-- pv_equiv track=rewrite | github.com/dcermak/rpm-spec-language-server | utils/extract_docs.py | get_preamble_or_dependencies_doc
-- ===== SOURCE A (Python) =====
-- def get_preamble_or_dependencies_doc(keyword, chunk):
--     entered_doc = False
--     doc = ''
--     for line in chunk:
--         if ((not entered_doc) and line.startswith('#### ') and (keyword in line)):
--             entered_doc = True
--             continue
--         if ((entered_doc) and line.startswith('#### ')):
--             entered_doc = False
--             break
--
--         if entered_doc:
--             doc += line
--
--     return(doc.strip())
-- ===== SOURCE B (Python) =====
-- def get_preamble_or_dependencies_doc(keyword, chunk):
--     headers = [(i, line) for i, line in enumerate(chunk) if line.startswith('#### ')]
--     for k, (i, line) in enumerate(headers):
--         if keyword in line:
--             end = headers[k + 1][0] if k + 1 < len(headers) else len(chunk)
--             return ''.join(chunk[i + 1:end]).strip()
--     return ''
-- ===== Notes on version B (the rewrite author's own statement) =====
-- stated objective: alternative
-- what changed: Instead of a single streaming pass with a toggling boolean flag and string +=, B first builds an index of all '#### ' header positions via enumerate+filter, looks up the first header containing the keyword, and returns the slice of chunk between that header and the next header (or the end), joined and stripped.
import Mathlib
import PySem

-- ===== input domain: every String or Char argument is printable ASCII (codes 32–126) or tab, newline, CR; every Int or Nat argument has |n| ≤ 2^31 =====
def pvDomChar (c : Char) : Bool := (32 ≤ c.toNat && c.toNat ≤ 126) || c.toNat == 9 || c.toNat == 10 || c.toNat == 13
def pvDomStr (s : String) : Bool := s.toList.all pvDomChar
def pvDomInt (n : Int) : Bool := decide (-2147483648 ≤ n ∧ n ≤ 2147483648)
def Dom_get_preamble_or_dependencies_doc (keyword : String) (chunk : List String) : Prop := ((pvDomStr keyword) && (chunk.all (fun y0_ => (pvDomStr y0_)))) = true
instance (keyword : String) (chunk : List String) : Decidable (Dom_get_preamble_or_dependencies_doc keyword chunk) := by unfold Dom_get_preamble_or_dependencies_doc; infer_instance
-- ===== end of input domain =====

-- B replaces A's single streaming pass with a toggling boolean flag by a precomputed
-- index of '#### ' header positions, a lookup of the keyword's header, and a slice of
-- chunk between that header and the next one (objective: alternative; same cost).

-- ===== PORT A =====
-- A: single pass with a toggling entered_doc flag, accumulating doc by string concatenation.
def goA_get_preamble (keyword : String) (entered : Bool) (doc : String) : List String → String
  | [] => PySem.Str.strip doc
  | line :: rest =>
    if !entered && PySem.Str.startswith line "#### " && PySem.Str.isIn keyword line then
      goA_get_preamble keyword true doc rest
    else if entered && PySem.Str.startswith line "#### " then
      PySem.Str.strip doc
    else if entered then
      goA_get_preamble keyword entered (doc ++ line) rest
    else
      goA_get_preamble keyword entered doc rest

def get_preamble_or_dependencies_doc (keyword : String) (chunk : List String) : String :=
  goA_get_preamble keyword false "" chunk

-- ===== PORT B =====
-- B: headers = [(i, line) for i, line in enumerate(chunk) if line.startswith('#### ')];
-- find the first header containing keyword; slice chunk from after it up to the next
-- header's index (lookahead = head of the remaining headers list) or len(chunk).
def findDocB (keyword : String) (chunk : List String) : List (Int × String) → String
  | [] => ""
  | (i, line) :: rest =>
    if PySem.Str.isIn keyword line then
      let endIdx : Int := match rest with
        | (j, _) :: _ => j
        | [] => (chunk.length : Int)
      PySem.Str.strip (PySem.Str.join "" (PySem.List.slice chunk (some (i + 1)) (some endIdx)))
    else findDocB keyword chunk rest

def get_preamble_or_dependencies_doc_alt (keyword : String) (chunk : List String) : String :=
  findDocB keyword chunk
    ((PySem.List.enumerate chunk 0).filter (fun p => PySem.Str.startswith p.2 "#### "))

-- ===== PRECONDITION & SPEC =====
def Spec_get_preamble_or_dependencies_doc (keyword : String) (chunk : List String) (out : String) : Prop := out = get_preamble_or_dependencies_doc_alt keyword chunk
instance (keyword : String) (chunk : List String) (out : String) : Decidable (Spec_get_preamble_or_dependencies_doc keyword chunk out) := by unfold Spec_get_preamble_or_dependencies_doc; infer_instance

-- ===== CLAIM (what is proved, stated in full; the proofs are below) =====
def Claim_equal_get_preamble_or_dependencies_doc : Prop := ∀ (keyword : String) (chunk : List String), Dom_get_preamble_or_dependencies_doc keyword chunk → Spec_get_preamble_or_dependencies_doc keyword chunk (get_preamble_or_dependencies_doc keyword chunk)

-- ===== LEMMAS AND PROOFS =====

-- Proof-side normal form: drop to the matching header, take to the next header.
def dropToMarker (keyword : String) : List String → List String
  | [] => []
  | line :: rest =>
    if PySem.Str.startswith line "#### " && PySem.Str.isIn keyword line then rest
    else dropToMarker keyword rest

def takeToMarker : List String → List String
  | [] => []
  | line :: rest =>
    if PySem.Str.startswith line "#### " then []
    else line :: takeToMarker rest

def hdrsOf (s : List String) (j : Int) : List (Int × String) :=
  (PySem.List.enumerate s j).filter (fun p => PySem.Str.startswith p.2 "#### ")

theorem join_empty_cons (a : String) (l : List String) :
    PySem.Str.join "" (a :: l) = a ++ PySem.Str.join "" l := by
  cases l with
  | nil => simp [PySem.Str.join, PySem.Chars.join, List.intercalate]
  | cons b t => simp [PySem.Str.join, PySem.Chars.join, List.intercalate]

theorem phase2 (keyword doc : String) (rest : List String) :
    goA_get_preamble keyword true doc rest
      = PySem.Str.strip (doc ++ PySem.Str.join "" (takeToMarker rest)) := by
  induction rest generalizing doc with
  | nil => simp [goA_get_preamble, takeToMarker, PySem.Str.join]
  | cons line rest ih =>
    by_cases h : PySem.Chars.startswith line.toList ['#', '#', '#', '#', ' '] = true
    · simp [goA_get_preamble, takeToMarker, h, PySem.Str.join, PySem.Chars.join, List.intercalate]
    · simp [goA_get_preamble, takeToMarker, h, ih, join_empty_cons, String.append_assoc]

theorem phase1 (keyword doc : String) (chunk : List String) :
    goA_get_preamble keyword false doc chunk
      = PySem.Str.strip (doc ++ PySem.Str.join "" (takeToMarker (dropToMarker keyword chunk))) := by
  induction chunk with
  | nil => simp [goA_get_preamble, dropToMarker, takeToMarker, PySem.Str.join]
  | cons line rest ih =>
    by_cases hs : PySem.Chars.startswith line.toList ['#', '#', '#', '#', ' '] = true
    · by_cases hk : PySem.Chars.isIn keyword.toList line.toList = true
      · simp [goA_get_preamble, dropToMarker, hs, hk, phase2]
      · simp [goA_get_preamble, dropToMarker, hs, hk, ih]
    · simp [goA_get_preamble, dropToMarker, hs, ih]

-- Shape of the header index of a suffix s starting at offset j: either s has no header
-- (and takeToMarker keeps all of s), or its first header is at offset j + t where
-- takeToMarker keeps exactly the first t lines.
theorem hdrs_shape (s : List String) (j : Int) :
    (hdrsOf s j = [] ∧ takeToMarker s = s)
    ∨ ∃ (t : Nat) (h : String) (rest : List (Int × String)),
        hdrsOf s j = (j + t, h) :: rest ∧ takeToMarker s = s.take t ∧ t ≤ s.length := by
  induction s generalizing j with
  | nil => exact Or.inl ⟨rfl, rfl⟩
  | cons line s ih =>
    by_cases hs : PySem.Chars.startswith line.toList ['#', '#', '#', '#', ' '] = true
    · refine Or.inr ⟨0, line, (hdrsOf s (j + 1)), ?_, ?_, by simp⟩
      · simp [hdrsOf, PySem.List.enumerate_cons, hs]
      · simp [takeToMarker, hs]
    · rcases ih (j + 1) with ⟨he, ht⟩ | ⟨t, h, rest, he, ht, hle⟩
      · refine Or.inl ⟨?_, ?_⟩
        · simpa [hdrsOf, PySem.List.enumerate_cons, hs] using he
        · simp [takeToMarker, hs, ht]
      · refine Or.inr ⟨t + 1, h, rest, ?_, ?_, by simpa using Nat.succ_le_succ hle⟩
        · have hg : hdrsOf (line :: s) j = hdrsOf s (j + 1) := by
            simp [hdrsOf, PySem.List.enumerate_cons, hs]
          rw [hg, he]
          simp only [List.cons.injEq, Prod.mk.injEq, and_true, and_self_iff]
          push_cast; ring
        · simp [takeToMarker, hs, ht]

-- The slice between a matched header (at index pre'.length - 1, so slice starts at
-- pre'.length) and the next header equals takeToMarker of the suffix.
theorem slice_eq_takeToMarker (pre' s : List String) :
    PySem.List.slice (pre' ++ s) (some (pre'.length : Int))
      (some (match hdrsOf s (pre'.length : Int) with
             | (j, _) :: _ => j
             | [] => (((pre' ++ s).length : Nat) : Int)))
      = takeToMarker s := by
  rcases hdrs_shape s (pre'.length : Int) with ⟨he, ht⟩ | ⟨t, h, rest, he, ht, hle⟩
  · rw [he]
    have : (((pre' ++ s).length : Nat) : Int) = (pre'.length : Int) + (s.length : Nat) := by
      simp [List.length_append]
    rw [this, PySem.List.slice_natCast_add]
    simp [ht]
  · rw [he, ht]
    have : (pre'.length : Int) + (t : Nat) = (pre'.length : Int) + (t : Int) := by push_cast; ring
    rw [PySem.List.slice_natCast_add]
    simp

-- Main invariant: running B's search on the header index of the suffix s (chunk =
-- pre ++ s) computes the drop/take normal form of s.
theorem mainG (keyword : String) (s : List String) : ∀ (pre : List String),
    findDocB keyword (pre ++ s) (hdrsOf s (pre.length : Int))
      = PySem.Str.strip (PySem.Str.join "" (takeToMarker (dropToMarker keyword s))) := by
  induction s with
  | nil =>
    intro pre
    simp [hdrsOf, findDocB, dropToMarker, takeToMarker, PySem.Str.join,
      PySem.Chars.join, List.intercalate, PySem.Str.strip, PySem.Chars.strip,
      PySem.Chars.lstrip, PySem.Chars.rstrip]
  | cons line s ih =>
    intro pre
    have hlen : ((pre ++ [line]).length : Int) = (pre.length : Int) + 1 := by
      simp [List.length_append]
    by_cases hs : PySem.Chars.startswith line.toList ['#', '#', '#', '#', ' '] = true
    · by_cases hk : PySem.Chars.isIn keyword.toList line.toList = true
      · -- matched header at index pre.length; slice starts at pre.length + 1
        have hsl := slice_eq_takeToMarker (pre ++ [line]) s
        rw [hlen] at hsl
        simp only [List.append_assoc, List.singleton_append] at hsl
        have hgoal : hdrsOf (line :: s) (pre.length : Int)
            = ((pre.length : Int), line) :: hdrsOf s ((pre.length : Int) + 1) := by
          simp [hdrsOf, PySem.List.enumerate_cons, hs]
        have hd : dropToMarker keyword (line :: s) = s := by
          simp [dropToMarker, hs, hk]
        rw [hgoal, hd]
        simp only [findDocB, PySem.Str.isIn, hk, if_true]
        rw [hsl]
      · -- header without keyword: A skips it, B's index skips it too
        have := ih (pre ++ [line])
        rw [hlen] at this
        simp only [List.append_assoc, List.singleton_append] at this
        simpa [hdrsOf, PySem.List.enumerate_cons, hs, hk, findDocB, dropToMarker] using this
    · have := ih (pre ++ [line])
      rw [hlen] at this
      simp only [List.append_assoc, List.singleton_append] at this
      simpa [hdrsOf, PySem.List.enumerate_cons, hs, dropToMarker] using this

-- ===== VERDICT (by name: the statement is the Claim_ definition above) =====
theorem get_preamble_or_dependencies_doc_spec : Claim_equal_get_preamble_or_dependencies_doc := by
  intro keyword chunk _
  unfold Spec_get_preamble_or_dependencies_doc get_preamble_or_dependencies_doc get_preamble_or_dependencies_doc_alt
  rw [phase1]
  have h := mainG keyword chunk []
  simp only [List.nil_append, List.length_nil, Nat.cast_zero, hdrsOf] at h
  have he : ∀ s : String, "" ++ s = s := fun s => by simp
  rw [he, ← h]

━━━

Task instructions:
Search the entries for the word "flag", then gather every line that has it.

Task output:
-- what changed: Instead of a single streaming pass with a toggling boolean flag and string +=, B first builds an index of all '#### ' header positions via enumerate+filter, looks up the first header containing the keyword, and returns the slice of chunk between that header and the next header (or the end), joined and stripped.
-- B replaces A's single streaming pass with a toggling boolean flag by a precomputed
-- A: single pass with a toggling entered_doc flag, accumulating doc by string concatenation.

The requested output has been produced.